By using this site, you agree to our updated Privacy Policy and our Terms of Use. Manage your Cookies Settings.
424,665 Members | 1,489 Online
Bytes IT Community
Submit an Article
Got Smarts?
Share your bits of IT knowledge by writing an article on Bytes.

Web Scraping With PHP

P: 1
In this article I will be showing you how to use PHP to scrape a web page. There is a video version of this tutorial on YouTube at https://youtu.be/Uc5mfudMTKE if you prefer learning in a video format. Personally I like reading an article because it tends to take less time because you can skim... Pick whichever format works best for you!

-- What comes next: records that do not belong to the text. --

-- pv_equiv track=rewrite | github.com/SnowballHQ/data_enricher | utils/google_sheets_processor_fixed.py | _map_input_columns
-- ===== SOURCE A (Python) =====
-- from typing import Optional, Dict, List, Tuple
--
-- def _map_input_columns(headers: List[str]) -> Dict[str, str]:
--     """Map input columns based on header names - supports both Case A and Case B"""
--     column_mapping = {}
--
--     # Keywords mapping (Case A)
--     keywords_patterns = ['Company Keywords', 'keywords', 'Keywords', 'tags', 'Tags', 'keyword']
--     for i, header in enumerate(headers):
--         if header in keywords_patterns or any(pat.lower() in header.lower() for pat in ['keyword', 'tag']):
--             column_mapping['keywords'] = chr(ord('A') + i)
--             break
--
--     # Description mapping (Case A)
--     desc_patterns = ['Company Short Description', 'description', 'Description', 'about', 'About', 'summary']
--     for i, header in enumerate(headers):
--         if header in desc_patterns or any(pat.lower() in header.lower() for pat in ['description', 'desc', 'about', 'summary']):
--             column_mapping['description'] = chr(ord('A') + i)
--             break
--
--     # Website mapping (Case B)
--     website_patterns = ['Website', 'website', 'URL', 'url', 'Web', 'web', 'Link', 'link', 'Homepage', 'homepage']
--     for i, header in enumerate(headers):
--         if header in website_patterns or any(pat.lower() in header.lower() for pat in ['website', 'url', 'web', 'link', 'homepage']):
--             column_mapping['website'] = chr(ord('A') + i)
--             break
--
--     # Company name mapping (both Case A and Case B)
--     company_patterns = ['Company Name', 'company_name', 'name', 'Name', 'brand', 'Brand', 'company']
--     for i, header in enumerate(headers):
--         if header in company_patterns or any(pat.lower() in header.lower() for pat in ['company', 'name', 'brand']):
--             column_mapping['company_name'] = chr(ord('A') + i)
--             break
--
--     return column_mapping
-- ===== SOURCE B (Python) =====
-- from typing import Dict, List
--
-- _EXACT = {
--     'keywords': ['Company Keywords', 'keywords', 'Keywords', 'tags', 'Tags', 'keyword'],
--     'description': ['Company Short Description', 'description', 'Description', 'about', 'About', 'summary'],
--     'website': ['Website', 'website', 'URL', 'url', 'Web', 'web', 'Link', 'link', 'Homepage', 'homepage'],
--     'company_name': ['Company Name', 'company_name', 'name', 'Name', 'brand', 'Brand', 'company'],
-- }
-- _SUB = {
--     'keywords': ['keyword', 'tag'],
--     'description': ['description', 'desc', 'about', 'summary'],
--     'website': ['website', 'url', 'web', 'link', 'homepage'],
--     'company_name': ['company', 'name', 'brand'],
-- }
--
-- def _map_input_columns(headers: List[str]) -> Dict[str, str]:
--     """Single sweep: remember the first matching column for each field, then emit in fixed order."""
--     kw = de = we = co = None
--     for i, header in enumerate(headers):
--         col = chr(ord('A') + i)
--         h = header.lower()
--         if kw is None and (header in _EXACT['keywords'] or any(p in h for p in _SUB['keywords'])):
--             kw = col
--         if de is None and (header in _EXACT['description'] or any(p in h for p in _SUB['description'])):
--             de = col
--         if we is None and (header in _EXACT['website'] or any(p in h for p in _SUB['website'])):
--             we = col
--         if co is None and (header in _EXACT['company_name'] or any(p in h for p in _SUB['company_name'])):
--             co = col
--     out = {}
--     if kw is not None:
--         out['keywords'] = kw
--     if de is not None:
--         out['description'] = de
--     if we is not None:
--         out['website'] = we
--     if co is not None:
--         out['company_name'] = co
--     return out
-- ===== Notes on version B (the rewrite author's own statement) =====
-- stated objective: simpler
-- what changed: Replaces A's four separate break-on-first-match scans over the headers with one pass that records the first matching column for each of the four fields in four optional accumulators, then emits the mapping in the same fixed field order.
import Mathlib
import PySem

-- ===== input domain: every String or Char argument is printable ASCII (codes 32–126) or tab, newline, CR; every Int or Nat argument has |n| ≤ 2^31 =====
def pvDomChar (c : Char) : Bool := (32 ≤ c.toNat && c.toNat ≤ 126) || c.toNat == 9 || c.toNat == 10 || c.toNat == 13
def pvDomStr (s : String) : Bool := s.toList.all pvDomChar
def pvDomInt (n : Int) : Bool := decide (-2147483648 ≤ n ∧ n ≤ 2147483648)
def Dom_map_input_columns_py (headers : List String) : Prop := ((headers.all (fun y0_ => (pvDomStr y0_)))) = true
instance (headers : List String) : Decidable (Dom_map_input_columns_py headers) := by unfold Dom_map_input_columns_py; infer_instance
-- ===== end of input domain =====

-- B replaces A's four separate break-on-first-match scans of the headers by a single pass
-- keeping four optional accumulators (objective: simpler, same O(n) cost).


-- ===== PORT A =====
-- chr(ord('A') + i)
def pvChrA (i : Nat) : String := String.mk [Char.ofNat (65 + i)]

-- `header in patterns or any(pat.lower() in header.lower() for pat in subs)`
def pvMatchA (exacts subs : List String) (header : String) : Bool :=
  exacts.contains header ||
    subs.any (fun pat => PySem.Str.isIn (PySem.Str.lower pat) (PySem.Str.lower header))

-- one `for i, header in enumerate(headers): if match: ... ; break` loop
def pvScanA (exacts subs : List String) : List String → Nat → Option String
  | [], _ => none
  | header :: rest, i =>
      if pvMatchA exacts subs header then some (pvChrA i)
      else pvScanA exacts subs rest (i + 1)

def map_input_columns_py (headers : List String) : List (String × String) :=
  let d : PySem.Dict String String := PySem.Dict.empty
  let d := match pvScanA ["Company Keywords", "keywords", "Keywords", "tags", "Tags", "keyword"]
                         ["keyword", "tag"] headers 0 with
           | some c => d.insert "keywords" c
           | none => d
  let d := match pvScanA ["Company Short Description", "description", "Description", "about", "About", "summary"]
                         ["description", "desc", "about", "summary"] headers 0 with
           | some c => d.insert "description" c
           | none => d
  let d := match pvScanA ["Website", "website", "URL", "url", "Web", "web", "Link", "link", "Homepage", "homepage"]
                         ["website", "url", "web", "link", "homepage"] headers 0 with
           | some c => d.insert "website" c
           | none => d
  let d := match pvScanA ["Company Name", "company_name", "name", "Name", "brand", "Brand", "company"]
                         ["company", "name", "brand"] headers 0 with
           | some c => d.insert "company_name" c
           | none => d
  d.items

-- ===== PORT B =====
def pvBKwExact : List String := ["Company Keywords", "keywords", "Keywords", "tags", "Tags", "keyword"]
def pvBKwSub : List String := ["keyword", "tag"]
def pvBDeExact : List String := ["Company Short Description", "description", "Description", "about", "About", "summary"]
def pvBDeSub : List String := ["description", "desc", "about", "summary"]
def pvBWeExact : List String := ["Website", "website", "URL", "url", "Web", "web", "Link", "link", "Homepage", "homepage"]
def pvBWeSub : List String := ["website", "url", "web", "link", "homepage"]
def pvBCoExact : List String := ["Company Name", "company_name", "name", "Name", "brand", "Brand", "company"]
def pvBCoSub : List String := ["company", "name", "brand"]

def pvChrB (i : Nat) : String := String.mk [Char.ofNat (65 + i)]

-- `header in exacts or any(p in h for p in subs)` (h = header.lower(), subs already lowercase)
def pvMatchB (header h : String) (exacts subs : List String) : Bool :=
  exacts.contains header || subs.any (fun p => PySem.Str.isIn p h)

-- the single `for i, header in enumerate(headers)` loop over the four accumulators
def pvLoopB : List String → Nat → Option String → Option String → Option String → Option String →
    Option String × Option String × Option String × Option String
  | [], _, kw, de, we, co => (kw, de, we, co)
  | header :: rest, i, kw, de, we, co =>
      let col := pvChrB i
      let h := PySem.Str.lower header
      let kw := if kw.isNone && pvMatchB header h pvBKwExact pvBKwSub then some col else kw
      let de := if de.isNone && pvMatchB header h pvBDeExact pvBDeSub then some col else de
      let we := if we.isNone && pvMatchB header h pvBWeExact pvBWeSub then some col else we
      let co := if co.isNone && pvMatchB header h pvBCoExact pvBCoSub then some col else co
      pvLoopB rest (i + 1) kw de we co

def map_input_columns_py_alt (headers : List String) : List (String × String) :=
  match pvLoopB headers 0 none none none none with
  | (kw, de, we, co) =>
      let out : List (String × String) := []
      let out := match kw with | some c => out ++ [("keywords", c)] | none => out
      let out := match de with | some c => out ++ [("description", c)] | none => out
      let out := match we with | some c => out ++ [("website", c)] | none => out
      let out := match co with | some c => out ++ [("company_name", c)] | none => out
      out

-- ===== PRECONDITION & SPEC =====
def Spec_map_input_columns_py (headers : List String) (out : List (String × String)) : Prop := out = map_input_columns_py_alt headers
instance (headers : List String) (out : List (String × String)) : Decidable (Spec_map_input_columns_py headers out) := by unfold Spec_map_input_columns_py; infer_instance

-- ===== CLAIM (what is proved, stated in full; the proofs are below) =====
def Claim_equal_map_input_columns_py : Prop := ∀ (headers : List String), Dom_map_input_columns_py headers → Spec_map_input_columns_py headers (map_input_columns_py headers)

-- ===== LEMMAS AND PROOFS =====

-- B's match test equals A's: the substring patterns are already lowercase literals.
lemma pvMatch_kw (h : String) :
    pvMatchB h (PySem.Str.lower h) pvBKwExact pvBKwSub =
      pvMatchA pvBKwExact pvBKwSub h := by
  simp only [pvMatchA, pvMatchB, pvBKwSub, List.any_cons, List.any_nil,
    show PySem.Str.lower "keyword" = "keyword" by decide,
    show PySem.Str.lower "tag" = "tag" by decide]
lemma pvMatch_de (h : String) :
    pvMatchB h (PySem.Str.lower h) pvBDeExact pvBDeSub =
      pvMatchA pvBDeExact pvBDeSub h := by
  simp only [pvMatchA, pvMatchB, pvBDeSub, List.any_cons, List.any_nil,
    show PySem.Str.lower "description" = "description" by decide,
    show PySem.Str.lower "desc" = "desc" by decide,
    show PySem.Str.lower "about" = "about" by decide,
    show PySem.Str.lower "summary" = "summary" by decide]
lemma pvMatch_we (h : String) :
    pvMatchB h (PySem.Str.lower h) pvBWeExact pvBWeSub =
      pvMatchA pvBWeExact pvBWeSub h := by
  simp only [pvMatchA, pvMatchB, pvBWeSub, List.any_cons, List.any_nil,
    show PySem.Str.lower "website" = "website" by decide,
    show PySem.Str.lower "url" = "url" by decide,
    show PySem.Str.lower "web" = "web" by decide,
    show PySem.Str.lower "link" = "link" by decide,
    show PySem.Str.lower "homepage" = "homepage" by decide]
lemma pvMatch_co (h : String) :
    pvMatchB h (PySem.Str.lower h) pvBCoExact pvBCoSub =
      pvMatchA pvBCoExact pvBCoSub h := by
  simp only [pvMatchA, pvMatchB, pvBCoSub, List.any_cons, List.any_nil,
    show PySem.Str.lower "company" = "company" by decide,
    show PySem.Str.lower "name" = "name" by decide,
    show PySem.Str.lower "brand" = "brand" by decide]

lemma pvStepComp (k : Option String) (b : Bool) (c : String) (s : Option String) :
    (if k.isNone && b then some c else k).orElse (fun _ => s) =
      k.orElse (fun _ => if b then some c else s) := by
  cases k <;> cases b <;> simp [Option.orElse]

-- the single sweep computes, per field, exactly A's first-match scan
lemma pvLoopB_spec (hs : List String) : ∀ (i : Nat) (kw de we co : Option String),
    pvLoopB hs i kw de we co =
      (kw.orElse (fun _ => pvScanA pvBKwExact pvBKwSub hs i),
       de.orElse (fun _ => pvScanA pvBDeExact pvBDeSub hs i),
       we.orElse (fun _ => pvScanA pvBWeExact pvBWeSub hs i),
       co.orElse (fun _ => pvScanA pvBCoExact pvBCoSub hs i)) := by
  induction hs with
  | nil =>
      intro i kw de we co
      cases kw <;> cases de <;> cases we <;> cases co <;>
        simp [pvLoopB, pvScanA, Option.orElse]
  | cons h rest ih =>
      intro i kw de we co
      simp only [pvLoopB]
      rw [ih]
      simp only [pvScanA, pvMatch_kw, pvMatch_de, pvMatch_we, pvMatch_co,
        show pvChrB = pvChrA from rfl]
      refine congrArg₂ Prod.mk ?_ (congrArg₂ Prod.mk ?_ (congrArg₂ Prod.mk ?_ ?_)) <;>
        exact pvStepComp _ _ _ _

-- ===== VERDICT (by name: the statement is the Claim_ definition above) =====
theorem map_input_columns_py_spec : Claim_equal_map_input_columns_py := by
  intro headers _
  show map_input_columns_py headers = map_input_columns_py_alt headers
  unfold map_input_columns_py map_input_columns_py_alt
  rw [pvLoopB_spec]
  simp only [pvBKwExact, pvBKwSub, pvBDeExact, pvBDeSub, pvBWeExact, pvBWeSub,
    pvBCoExact, pvBCoSub]
  cases pvScanA ["Company Keywords", "keywords", "Keywords", "tags", "Tags", "keyword"]
      ["keyword", "tag"] headers 0 <;>
    cases pvScanA ["Company Short Description", "description", "Description", "about", "About", "summary"]
        ["description", "desc", "about", "summary"] headers 0 <;>
      cases pvScanA ["Website", "website", "URL", "url", "Web", "web", "Link", "link", "Homepage", "homepage"]
          ["website", "url", "web", "link", "homepage"] headers 0 <;>
        cases pvScanA ["Company Name", "company_name", "name", "Name", "brand", "Brand", "company"]
            ["company", "name", "brand"] headers 0 <;>
          rfl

This article assumes that you have a basic understanding of PHP and programming concepts, and that you have access to a server capable of running PHP. If you do not have access to a server capable of running PHP, you can install WAMP on Windows 10 by watching my installation video. In a way, scraping involves reverse engineering a web page so it helps to be familiar with HTML.

Although there are other ways to scrape a web page with PHP, this article will focus on the Simple HTML DOM Parser. I have chosen to use this library because this is the library that I have experience with and it is easy to use with great documentation.

Installing the Library

The first thing you need to do is download the scraping library from SourceForge. You can do this by going to http://simplehtmldom.sourceforge.net/ and clicking on "Download latest version from SourceForge".



Once you have downloaded the library from SourceForge, unzip the compressed folder. Then move the "simple_html_dom.php" file to the folder that you will be building the web scraper in.



Writing the Scraping Code

Now that you have the library installed you can begin writing our scraping code.

Expand|Select|Wrap|Line Numbers
  1. <?php
  2.    # This imports and gives us access to the scraping library
  3.    include('simple_html_dom.php');
  4. ?>
Now that you have access to the scraping library, you can use the file_get_html function to create a DOM object from a url.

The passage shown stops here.